Да, разумеется, в профессии пророка, как и в любой другой, есть свои профзаболевания и риски, которых следует избегать. Главная, болезнь пророка — самолюбование. Пророк обязан сохранять всегда чувство реальности происходящего. Наибольшая опасность для каждого пророка — это опасность того, что он сам уверует в собственную святость. Как только пророк действительно поверит в то, что он способен усилием мысли сдвигать горы, его или распнут, как Христа, или забьют камнями, как Оригена, или сдерут кожу, как с Мани, либо ему придется прыгать в жерло вулкана, как Эмпедоклу, либо травиться, как Гитлеру, либо драпать, как Оше, либо садиться в тюрьму, как Асахаре и Маше Цвигун.
То есть необходимо всегда четко осознавать, что в конечном счете все, что у вас в этом мире есть — это ваше симпатичное, слегка потрепанное жизнью тело, и вы, выскочив из него, никогда в обозримом будущем обратно не вернетесь.
Словом, пророчествуйте себе на здоровье, раз уж вам так хочется. Но перед тем, как ступить на эту стезю, оглянитесь еще разик на этот наш с вами, лучший из возможных миров. В нем остались еще куча очень приятных вещей — друзья, выпивка, женщины, тепло родного очага, любовь своих детей. Хорошенько подумайте прежде чем избрать для себя хлопотную и небезопасную должность пастыря человечьего стада.
ПРИЛОЖЕНИЯ
Аристотель об учении Пифагора
В эпоху этих философов (элейцев и атомистов) и ранее их жили пифагорейцы, изучавшие сначала математику, науку, которую они усовершенствовали. Занимаясь исключительно математикой, они вообразили, что принципы ее лежат в основе всего.
Так как числа, по самой сущности своей, должны предшествовать всему, что существует, то они, как казалось им, представляют больше аналогии с тем, что есть и что сделано, чем огонь, земля или вода. Известная комбинация чисел была в их глазах не что иное, как справедливость; другая комбинация чисел давала разум и ум; еще новая комбинация порождала счастливый случай, и так далее.
Кроме того, они видели в числах гармонические сочетания.

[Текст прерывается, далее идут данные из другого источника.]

lemma reachLoopB_main (links : List (List Int)) :
    ∀ (f : Nat) (r : List Int), RInv links r →
    ((links.length : Int) + 2 - r.length ≤ (f : Int)) →
    RInv links (reachLoopB (chOf links) f r) ∧
      newNodesB (chOf links) (reachLoopB (chOf links) f r) = [] := by
  intro f
  induction f with
  | zero =>
    intro r hR hf
    exfalso
    have hlen := length_le_of_nodup_subset hR.2.1
      (fun x hx => by
        rcases hR.2.2.2 x hx with rfl | hx
        · exact List.mem_cons_self
        · exact List.mem_cons_of_mem _ hx)
      (u := 1 :: targetsOf links)
    have h1 := (List.dedup_sublist ((1 : Int) :: targetsOf links)).length_le
    have h2 : ((1 : Int) :: targetsOf links).length = 1 + links.length := by
      simp [targetsOf]
      omega
    push_cast at hf
    omega
  | succ g ih =>
    intro r hR hf
    rw [reachLoopB]
    by_cases hnw : newNodesB (chOf links) r = []
    · simp only [hnw, if_pos rfl]
      exact ⟨hR, hnw⟩
    · simp only [hnw, if_neg hnw]
      obtain ⟨x0, hx0⟩ := List.exists_mem_of_ne_nil _ hnw
      have hx0f := (mem_newNodesB links r x0).mp hx0
      have hR' : RInv links (PySem.Set.update r (newNodesB (chOf links) r)) := by
        refine ⟨(PySem.Set.mem_update _ _ _).mpr (Or.inl hR.1), PySem.Set.nodup_update _ _ hR.2.1, ?_, ?_⟩
        · intro x hx
          rcases (PySem.Set.mem_update _ _ _).mp hx with hx | hx
          · exact hR.2.2.1 x hx
          · obtain ⟨⟨u, hu, hk⟩, _⟩ := (mem_newNodesB links r x).mp hx
            exact (hR.2.2.1 u hu).tail hk
        · intro x hx
          rcases (PySem.Set.mem_update _ _ _).mp hx with hx | hx
          · exact hR.2.2.2 x hx
          · obtain ⟨⟨u, _, hk⟩, _⟩ := (mem_newNodesB links r x).mp hx
            exact Or.inr (kid_mem_targets hk)
      have hgrow : r.length + 1 ≤ (PySem.Set.update r (newNodesB (chOf links) r)).length := by
        have hcons : (x0 :: r).Nodup := List.nodup_cons.mpr ⟨hx0f.2, hR.2.1⟩
        have hsub : (x0 :: r) ⊆ PySem.Set.update r (newNodesB (chOf links) r) := by
          intro y hy
          rcases List.mem_cons.mp hy with rfl | hy
          · exact (PySem.Set.mem_update _ _ _).mpr (Or.inr hx0)
          · exact (PySem.Set.mem_update _ _ _).mpr (Or.inl hy)
        simpa using (hcons.subperm hsub).length_le
      have := ih _ hR' (by push_cast at hf ⊢; omega)
      exact this

lemma mem_reachB_iff (links : List (List Int)) (x : Int) :
    x ∈ reachLoopB (chOf links) (links.length + 1) (PySem.Set.ofList [1]) ↔ Reach1 links x := by
  have h0 : RInv links (PySem.Set.ofList [1]) := by
    refine ⟨by simp [PySem.Set.mem_ofList], PySem.Set.nodup_ofList _, ?_, ?_⟩
    · intro x hx
      rw [PySem.Set.mem_ofList] at hx
      simp at hx
      subst hx
      exact Relation.ReflTransGen.refl
    · intro x hx
      rw [PySem.Set.mem_ofList] at hx
      simp at hx
      exact Or.inl hx
  have hlen1 : (PySem.Set.ofList ([1] : List Int)).length = 1 := rfl
  have hmain := reachLoopB_main links (links.length + 1) (PySem.Set.ofList [1]) h0
    (by rw [hlen1]; push_cast; omega)
  set R := reachLoopB (chOf links) (links.length + 1) (PySem.Set.ofList [1]) with hRdef
  constructor
  · intro hx
    exact hmain.1.2.2.1 x hx
  · intro hx
    -- R is closed under kids (no new nodes) and contains 1
    have hclosed : ∀ u ∈ R, ∀ c ∈ kidsOf links u, c ∈ R := by
      intro u hu c hc
      by_contra hcR
      have : c ∈ newNodesB (chOf links) R := (mem_newNodesB links R c).mpr ⟨⟨u, hu, hc⟩, hcR⟩
      rw [hmain.2] at this
      exact absurd this (List.not_mem_nil)
    have h1R : (1 : Int) ∈ R := hmain.1.1
    clear hmain
    induction hx with
    | refl => exact h1R
    | tail _ hE ihx =>
      rename_i b c _
      exact hclosed b ihx c hE

-- ---- B's readiness sweeps ----
def CorrectSv (sales : List Int) (links : List (List Int))
    (sv : PySem.Dict Int (Int × Int)) : Prop :=
  ∀ v p, sv.get? v = some p → isLd links v = true ∧ p = FF sales links v

-- one item of the sweep, named for the proofs (roundB is the fold of this step)
def stepSv (ch : PySem.Dict Int (List Int)) (sales : List Int) (reach : PySem.Set Int)
    (sv : PySem.Dict Int (Int × Int)) (vk : Int × List Int) : PySem.Dict Int (Int × Int) :=
  if !PySem.Set.contains reach vk.1 || sv.contains vk.1 then sv
  else if vk.2.any (fun c => ch.contains c && !sv.contains c) then sv
  else
    let pairs := vk.2.map (fun c => bpairB ch sales sv c)
    let total := (pairs.map (fun p => min p.1 p.2)).sum
    let absent := if pairs.any (fun p => decide (p.1 > p.2)) then total
      else total + (PySem.List.min? (pairs.map (fun p => p.2 - p.1)) (fun x => x)).getD 0
    sv.insert vk.1 (absent, total + pvGet sales (vk.1 - 1))

lemma roundB_eq (ch : PySem.Dict Int (List Int)) (sales : List Int) (reach : PySem.Set Int)
    (sv : PySem.Dict Int (Int × Int)) :
    roundB ch sales reach sv = ch.items.foldl (stepSv ch sales reach) sv := rfl

lemma stepSv_mono (ch : PySem.Dict Int (List Int)) (sales : List Int) (reach : PySem.Set Int)
    (sv : PySem.Dict Int (Int × Int)) (vk : Int × List Int) (w : Int) (p : Int × Int)
    (h : sv.get? w = some p) : (stepSv ch sales reach sv vk).get? w = some p := by
  rw [stepSv]
  split
  · exact h
  · split
    · exact h
    · rename_i h1 _
      have hcont : sv.contains vk.1 = false := by
        cases hh : sv.contains vk.1
        · rfl
        · exact absurd (by rw [hh]; simp : (!PySem.Set.contains reach vk.1 || sv.contains vk.1) = true) h1
      have hne : w ≠ vk.1 := by
        intro he
        subst he
        rw [PySem.Dict.contains_eq_isSome_get?, h] at hcont
        simp at hcont
      rw [PySem.Dict.get?_insert, if_neg hne]
      exact h

lemma stepSv_contains_mono (ch : PySem.Dict Int (List Int)) (sales : List Int)
    (reach : PySem.Set Int) (sv : PySem.Dict Int (Int × Int)) (vk : Int × List Int) (w : Int)
    (h : sv.contains w = true) : (stepSv ch sales reach sv vk).contains w = true := by
  rw [PySem.Dict.contains_eq_isSome_get?] at h
  obtain ⟨p, hp⟩ : ∃ p, sv.get? w = some p := by
    cases hg : sv.get? w
    · rw [hg] at h; simp at h
    · exact ⟨_, rfl⟩
  rw [PySem.Dict.contains_eq_isSome_get?, stepSv_mono ch sales reach sv vk w p hp]
  rfl

lemma foldl_stepSv_contains_mono (ch : PySem.Dict Int (List Int)) (sales : List Int)
    (reach : PySem.Set Int) :
    ∀ (its : List (Int × List Int)) (sv : PySem.Dict Int (Int × Int)) (w : Int),
    sv.contains w = true → (its.foldl (stepSv ch sales reach) sv).contains w = true := by
  intro its
  induction its with
  | nil => intro sv w h; exact h
  | cons vk t ih =>
    intro sv w h
    exact ih _ w (stepSv_contains_mono ch sales reach sv vk w h)

lemma bpair_eq_FF {sales : List Int} {links : List (List Int)}
    {sv : PySem.Dict Int (Int × Int)} (hC : CorrectSv sales links sv) {c : Int}
    (hsolved : (chOf links).contains c = true → sv.contains c = true) :
    bpairB (chOf links) sales sv c = FF sales links c := by
  rw [bpairB]
  by_cases h : (chOf links).contains c = true
  · rw [if_pos h]
    have hc := hsolved h
    rw [PySem.Dict.contains_eq_isSome_get?] at hc
    obtain ⟨q, hq⟩ : ∃ q, sv.get? c = some q := by
      cases hg : sv.get? c
      · rw [hg] at hc; simp at hc
      · exact ⟨_, rfl⟩
    rw [hq]
    simp only [Option.getD_some]
    exact (hC c q hq).2
  · have hf : (chOf links).contains c = false := by
      cases hh : (chOf links).contains c
      · rfl
      · exact absurd hh h
    rw [if_neg h, ← FF_nonleader (show isLd links c = false from by rw [← ch_contains]; exact hf)]

lemma stepSv_correct (sales : List Int) (links : List (List Int))
    (hP : PreL (sales.length : Int) links) (hA : Acyc links) (hn : 1 ≤ (sales.length : Int))
    (reach : PySem.Set Int) (hreach : ∀ x, PySem.Set.contains reach x = true → Reach1 links x)
    (sv : PySem.Dict Int (Int × Int)) (hC : CorrectSv sales links sv)
    (vk : Int × List Int) (hvk : vk ∈ (chOf links).items) :
    CorrectSv sales links (stepSv (chOf links) sales reach sv vk) := by
  rw [stepSv]
  split
  · exact hC
  · split
    · exact hC
    · rename_i h1 h2
      have hr1 : PySem.Set.contains reach vk.1 = true := by
        cases hh : PySem.Set.contains reach vk.1
        · exact absurd (by rw [hh]; simp : (!PySem.Set.contains reach vk.1 || sv.contains vk.1) = true) h1
        · rfl
      have h2' : ∀ c ∈ vk.2, (chOf links).contains c = true → sv.contains c = true := by
        intro c hc hcont
        by_contra hns
        have hns' : sv.contains c = false := by
          cases hh : sv.contains c
          · rfl
          · exact absurd hh hns
        exact h2 (List.any_eq_true.mpr ⟨c, hc, by rw [hcont, hns']; rfl⟩)
      obtain ⟨hld, hkids⟩ := ch_item_fact hvk
      have hreach1 : Reach1 links vk.1 := hreach vk.1 hr1
      have hb := reach_bounds hP hn hreach1
      have hpairs : vk.2.map (fun c => bpairB (chOf links) sales sv c)
          = (kidsOf links vk.1).map (fun c => FF sales links c) := by
        rw [hkids]
        apply List.map_congr_left
        intro c hc
        exact bpair_eq_FF hC (h2' c (hkids ▸ hc))
      have hFF := FF_leader hP hA hld hreach1 hb.1 hb.2
      simp only at hFF
      intro v p hget
      rw [PySem.Dict.get?_insert] at hget
      by_cases hv : v = vk.1
      · rw [if_pos hv] at hget
        have hpv := Option.some_injective _ hget
        subst hv
        refine ⟨hld, ?_⟩
        rw [← hpv, hFF, hpairs]
      · rw [if_neg hv] at hget
        exact hC v p hget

Так как все существующее образовано, как казалось им, по подобию чисел, и так как числа, по природе своей, предшествуют всему, что есть, то они пришли к заключению, что элементы чисел суть элементы всего существующего и что все небо есть гармония и число. Указав на значительные аналогии между числами и явлениями неба и его частей, равно как и явлениями во всем мире, они создали свою систему, и если в системе этой оказывался какой-нибудь пробел, они употребляли все усилия, чтобы восполнить его. Так, десять представлялось им совершенным числом, содержавшим в себе потенциально все числа, и потому они утверждали, что существует десять движущихся небесных тел, но так как видно было всего девять небесных тел, то они выдумали десятое, назвав его Антиктоном.
Мы говорили обо всем, этом подробно в другом месте. Теперь же мы коснулись этого предмета с той целью, чтобы узнать от этих философов, каковы их основные принципы и каким путем были раскрыты ими вышесказанные причины.

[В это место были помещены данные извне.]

theorem gridInv_row_len (L c : Nat) (pat : List (List Int)) (i : Nat)
    (h : GridInv L c pat) (hi : i < L) : (pat.getD i []).length = c := by
  obtain ⟨h1, h2⟩ := h
  have hilt : i < pat.length := by omega
  rw [List.getD_eq_getElem _ _ hilt]
  exact h2 _ (List.getElem_mem hilt)

theorem gridInv_swap2 (L c : Nat) (pat : List (List Int)) (i : Nat)
    (h : GridInv L c pat) (hi : i < L) : GridInv L c (swap2 [] pat i) := by
  have hl : pat.length = L := h.1
  have h1 := gridInv_row_len L c pat i h hi
  have h2 := gridInv_row_len L c pat (L - 1 - i) h (by omega)
  unfold swap2
  rw [hl]
  exact gridInv_set L c _ _ _ (gridInv_set L c _ _ _ h h2) h1

theorem gridInv_colSwap (L c : Nat) (pat : List (List Int)) (a b j : Nat)
    (h : GridInv L c pat) (ha : a < L) (hb : b < L) :
    GridInv L c (colSwapBody a b pat j) := by
  have h1 := gridInv_row_len L c pat a h ha
  have h2 := gridInv_row_len L c pat b h hb
  unfold colSwapBody
  refine gridInv_set L c _ _ _ (gridInv_set L c _ _ _ h ?_) ?_
  · rw [List.length_set]; exact h1
  · rw [List.length_set]; exact h2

Они утверждают, что число есть основное начало всех предметов, причина их материального существования, их видоизменений и их различных состояний. Элементы чисел суть нечетное и четное. Нечетное конечно, четное бесконечно. Единица разделяет свойства того и другого элемента, она заключает в себе и нечетный, и четный элемент. Все числа происходят от одного. Небесные тела, как сказано ранее, состоят из чисел. Некоторые пифагорейцы принимают десять основных начал, называемых ими координатами:
Конечное и Бесконечное;
Нечетное и Четное;
Один и Много;
Правый и Левый;
Мужской и Женский;
Покоящееся и Движущееся;
Линия Прямая и Кривая;
Свет и Тьма;
Добро и Зло;
Квадратное и Продолговатое».
Все пифагорейцы считают элементы чисел материальными, так как эти элементы находятся во всех предметах и образуют мир…
Конечное, Бесконечное и Один не существуют, по их понятиям, отдельно, как, например, огонь, вода и т. п., но абстрактное Бесконечное и абстрактное Один составляют сущность тех предметов, в которых они находятся; число вообще есть также сущность всех предметов. Сначала они обратили внимание только на форму и стали определять ее; но в этом случае они рассуждали крайне нерационально. Определение их поверхностно, и само определение свое они принимали за объяснение сущности определяемого. Это все равно, как если бы кто-либо стал утверждать, что двоякое и два — одно и то же, на том основании, что двоякое получилось из двух. Но два и двоякое не одно и тоже (по существу), иначе единое было бы многое, — вывод, к которому приводит их учение».